美少年と貴婦人、その甘く苦い関係 | 萌えオペラ 第4回 リヒャルト・シュトラウス《ばらの騎士》

text:室田尚子
illustration:桃雪琴梨

前回ご紹介したズボン役の代表であるモーツァルト《フィガロの結婚》のケルビーノ。彼が誕生してから100年以上を経て、オペラ史に名を残すもうひとりのズボン役が登場します。その名はロフラーノ伯爵オクタヴィアン。18世紀マリア・テレジア治世下のウィーンを舞台にしたリヒャルト・シュトラウスの《ばらの騎士》のタイトルロールです。年齢は17歳。若くして爵位を継いでいる彼を「美少年」というべきか「美青年」というべきか、微妙なところではありますが、一応未成年なので「美少年」としておきます。

さて、「恋とはどんなものかわからない」とうるんだ瞳で女性たちに訴えていたケルビーノと違い、オクタヴィアンには彼のことを「カンカン」と愛称で呼ぶ恋人がいます。オーストリア陸軍元帥ヴェルテンベルク侯爵夫人マリー・テレーズ、マルシャリン31歳(推定)。仕事や趣味の狩で家をあけがちな年の離れた夫との結婚生活に絶望している、一回り以上年上の人妻。オペラの前奏曲は、ふたりの夜の様子がオーケストラによって克明に描写されていく、クラシック音楽史上もっともエロい曲、といわれています。そして、幕が開くとそこは「後朝(きぬぎぬ)」の情景。ベッドには、昨夜の情事の余韻に浸るふたりの姿が・・・。

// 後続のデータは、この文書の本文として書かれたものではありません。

-- pv_equiv track=rewrite | github.com/profbrandongassaway/Map-Kinase | MapKinase_WebApp/3_phosprotnorm_gui_embedded.py | _detect_candidates
-- ===== SOURCE A (Python) =====
-- def _detect_candidates(headers):
--     L = [h.lower() for h in headers]
--     def find_first(patterns):
--         for i, h in enumerate(L):
--             for p in patterns:
--                 if p in h:
--                     return headers[i]
--         return None
--     uniprot = find_first(["uniprot", "uniprot_id", "uniprot id", "accession", "protein accession", "protein id"])
--     gene = find_first(["gene_symbol", "gene symbol", "gene", "genesymbol"])
--     sitepos = find_first(["site position", "position in peptide", "site_position", "siteposition", "position"])
--     return uniprot, gene, sitepos
-- ===== SOURCE B (Python) =====
-- def _detect_candidates(headers):
--     UNI = ["uniprot", "uniprot_id", "uniprot id", "accession", "protein accession", "protein id"]
--     GENE = ["gene_symbol", "gene symbol", "gene", "genesymbol"]
--     SITE = ["site position", "position in peptide", "site_position", "siteposition", "position"]
--     uniprot = gene = sitepos = None
--     for h in headers:
--         low = h.lower()
--         if uniprot is None and any(p in low for p in UNI):
--             uniprot = h
--         if gene is None and any(p in low for p in GENE):
--             gene = h
--         if sitepos is None and any(p in low for p in SITE):
--             sitepos = h
--         if uniprot is not None and gene is not None and sitepos is not None:
--             break
--     return uniprot, gene, sitepos
-- ===== Notes on version B (the rewrite author's own statement) =====
-- stated objective: alternative
-- what changed: A makes three independent full scans over the lowered header list (one per field, each re-testing every header); B lowercases each header once during a SINGLE pass that fills three result slots on their first match and breaks early once all three are filled.
import Mathlib
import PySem

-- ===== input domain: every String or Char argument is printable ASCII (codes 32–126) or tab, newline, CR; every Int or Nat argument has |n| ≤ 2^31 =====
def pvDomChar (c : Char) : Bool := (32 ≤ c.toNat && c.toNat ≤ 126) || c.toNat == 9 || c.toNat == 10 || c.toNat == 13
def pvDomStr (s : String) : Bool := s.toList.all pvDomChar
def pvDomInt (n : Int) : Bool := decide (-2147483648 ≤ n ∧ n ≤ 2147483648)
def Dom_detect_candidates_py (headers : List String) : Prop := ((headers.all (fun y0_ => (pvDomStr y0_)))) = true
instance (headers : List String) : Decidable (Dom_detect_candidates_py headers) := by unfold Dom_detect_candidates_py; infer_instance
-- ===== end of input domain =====

-- B fuses A's three independent scans over the lowered headers into one pass with
-- three result slots and an early break; same return value (objective: alternative).


-- ===== PORT A =====
-- the three pattern lists (literals from A)
def pvPatsU : List String := ["uniprot", "uniprot_id", "uniprot id", "accession", "protein accession", "protein id"]
def pvPatsG : List String := ["gene_symbol", "gene symbol", "gene", "genesymbol"]
def pvPatsS : List String := ["site position", "position in peptide", "site_position", "siteposition", "position"]

-- `for i, h in enumerate(L): for p in patterns: if p in h: return headers[i]`
def pvFindLoop (headers patterns : List String) : Nat → List String → Option String
  | _, [] => none
  | i, h :: rest =>
    if patterns.any (fun p => PySem.Str.isIn p h) then PySem.List.pyGet? headers (i : Int)
    else pvFindLoop headers patterns (i + 1) rest

-- find_first over L = [h.lower() for h in headers]
def pvFindFirst (headers patterns : List String) : Option String :=
  pvFindLoop headers patterns 0 (headers.map PySem.Str.lower)

def detect_candidates_py (headers : List String) : Option String × Option String × Option String :=
  (pvFindFirst headers pvPatsU, pvFindFirst headers pvPatsG, pvFindFirst headers pvPatsS)

-- ===== PORT B =====
def pvMatch (pats : List String) (low : String) : Bool :=
  pats.any (fun p => PySem.Str.isIn p low)

-- one pass, three slots, early break once all three are filled
def pvScan (u g s : Option String) : List String → Option String × Option String × Option String
  | [] => (u, g, s)
  | h :: rest =>
    let low := PySem.Str.lower h
    let u' := if u.isNone && pvMatch pvPatsU low then some h else u
    let g' := if g.isNone && pvMatch pvPatsG low then some h else g
    let s' := if s.isNone && pvMatch pvPatsS low then some h else s
    if u'.isSome && g'.isSome && s'.isSome then (u', g', s') else pvScan u' g' s' rest

def detect_candidates_py_alt (headers : List String) : Option String × Option String × Option String :=
  pvScan none none none headers

-- ===== PRECONDITION & SPEC =====
def Spec_detect_candidates_py (headers : List String) (out : Option String × Option String × Option String) : Prop := out = detect_candidates_py_alt headers
instance (headers : List String) (out : Option String × Option String × Option String) : Decidable (Spec_detect_candidates_py headers out) := by unfold Spec_detect_candidates_py; infer_instance

-- ===== CLAIM (what is proved, stated in full; the proofs are below) =====
def Claim_equal_detect_candidates_py : Prop := ∀ (headers : List String), Dom_detect_candidates_py headers → Spec_detect_candidates_py headers (detect_candidates_py headers)

-- ===== LEMMAS AND PROOFS =====

-- shared predicate: the header matches one of the patterns after lowering
def pvPred (pats : List String) (h : String) : Bool := pvMatch pats (PySem.Str.lower h)

-- A's loop, started at offset k on the lowered tail, is find? on the tail
theorem pvFindLoop_eq (headers pats : List String) :
    ∀ (tl : List String) (k : Nat), headers.drop k = tl →
      pvFindLoop headers pats k (tl.map PySem.Str.lower) = tl.find? (pvPred pats) := by
  intro tl
  induction tl with
  | nil => intro k _; simp [pvFindLoop]
  | cons h rest ih =>
    intro k hk
    have hget : headers[k]? = some h := by
      rw [← List.head?_drop, hk]; rfl
    have hdrop : headers.drop (k + 1) = rest := by
      have h1 : headers.drop (k + 1) = (headers.drop k).drop 1 := by
        rw [List.drop_drop]
      rw [h1, hk]; rfl
    by_cases hb : pvPred pats h = true
    · rw [List.find?_cons_of_pos hb]
      simp only [List.map_cons, pvFindLoop]
      rw [if_pos (by simpa [pvPred, pvMatch] using hb), PySem.List.pyGet?_natCast, hget]
    · rw [List.find?_cons_of_neg (by simpa using hb)]
      simp only [List.map_cons, pvFindLoop]
      rw [if_neg (by simpa [pvPred, pvMatch] using hb)]
      exact ih (k + 1) hdrop

theorem pvFindFirst_eq (headers pats : List String) :
    pvFindFirst headers pats = headers.find? (pvPred pats) :=
  pvFindLoop_eq headers pats headers 0 rfl

-- per-slot step: updating a slot then or-ing the rest = or-ing the whole list
theorem pvSlot (u : Option String) (pats : List String) (h : String) (rest : List String) :
    (if u.isNone && pvMatch pats (PySem.Str.lower h) then some h else u).or
        (rest.find? (pvPred pats)) = u.or (List.find? (pvPred pats) (h :: rest)) := by
  by_cases hp : pvPred pats h = true
  · rw [List.find?_cons_of_pos hp]
    have : pvMatch pats (PySem.Str.lower h) = true := hp
    rw [this]; cases u <;> simp
  · rw [List.find?_cons_of_neg hp]
    have : pvMatch pats (PySem.Str.lower h) = false := by simpa [pvPred] using hp
    rw [this]; cases u <;> simp

-- once all three slots are filled the scan is constant
theorem pvScan_full (a b c : String) (l : List String) :
    pvScan (some a) (some b) (some c) l = (some a, some b, some c) := by
  cases l with
  | nil => rfl
  | cons h rest => simp [pvScan]

-- B's scan returns each slot or-ed with the first match in the remaining headers
theorem pvScan_eq (l : List String) : ∀ (u g s : Option String),
    pvScan u g s l =
      (u.or (l.find? (pvPred pvPatsU)), g.or (l.find? (pvPred pvPatsG)),
       s.or (l.find? (pvPred pvPatsS))) := by
  induction l with
  | nil => intro u g s; simp [pvScan]
  | cons h rest ih =>
    intro u g s
    simp only [pvScan]
    set u' := if u.isNone && pvMatch pvPatsU (PySem.Str.lower h) then some h else u with hu'
    set g' := if g.isNone && pvMatch pvPatsG (PySem.Str.lower h) then some h else g with hg'
    set s' := if s.isNone && pvMatch pvPatsS (PySem.Str.lower h) then some h else s with hs'
    have hstep :
        (if u'.isSome && g'.isSome && s'.isSome then (u', g', s') else pvScan u' g' s' rest) =
          (u'.or (rest.find? (pvPred pvPatsU)), g'.or (rest.find? (pvPred pvPatsG)),
           s'.or (rest.find? (pvPred pvPatsS))) := by
      by_cases hall : (u'.isSome && g'.isSome && s'.isSome) = true
      · rw [if_pos hall]
        obtain ⟨⟨hu1, hg1⟩, hs1⟩ : (u'.isSome = true ∧ g'.isSome = true) ∧ s'.isSome = true := by
          simpa [Bool.and_eq_true] using hall
        obtain ⟨a, ha⟩ := Option.isSome_iff_exists.mp hu1
        obtain ⟨b, hb⟩ := Option.isSome_iff_exists.mp hg1
        obtain ⟨c, hc⟩ := Option.isSome_iff_exists.mp hs1
        rw [ha, hb, hc, ← pvScan_full a b c rest, ih]
      · rw [if_neg hall]; exact ih u' g' s'
    rw [hstep, hu', hg', hs', pvSlot, pvSlot, pvSlot]

-- ===== VERDICT (by name: the statement is the Claim_ definition above) =====
theorem detect_candidates_py_spec : Claim_equal_detect_candidates_py := by
  intro headers _
  show detect_candidates_py headers = detect_candidates_py_alt headers
  simp [detect_candidates_py, detect_candidates_py_alt, pvFindFirst_eq, pvScan_eq]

古来、「若いイケメンと年上の人妻の恋愛」というのは、オペラに限らず文学や映画や様々なジャンルで山ほど紡がれてきたわけで、ある意味ではありふれた筋立てともいえますが、この第1幕冒頭が最高に萌えるのは、元帥夫人もオクタヴィアンも演じるのが共に女性だ、というところです。なぜ、女性同士のラブシーンにこれほど胸をときめかせてしまうのか、というあたりを突き詰めていくと自分の性癖のあれやこれやを暴露せざるを得なくなりそうなのでやめておきますが、「18世紀ウィーンの貴族の寝室」というため息が出るほどゴージャスで美しい舞台装置に負けず劣らずゴージャスで美しい音楽が、この「萌え」を強力に後押ししていることも忘れてはいけないポイントでしょう。リヒャルト・シュトラウスさん、ありがとう。

ところで、21世紀ニッポンのネット社会で、「未成年男子と人妻の恋愛」を称賛しようものなら、「不倫!」「淫行!」「ビッチ!」などという罵倒が飛んできて炎上は避けられません。しかし、ここはいったん深呼吸をして、私の話を聞いていただきたい。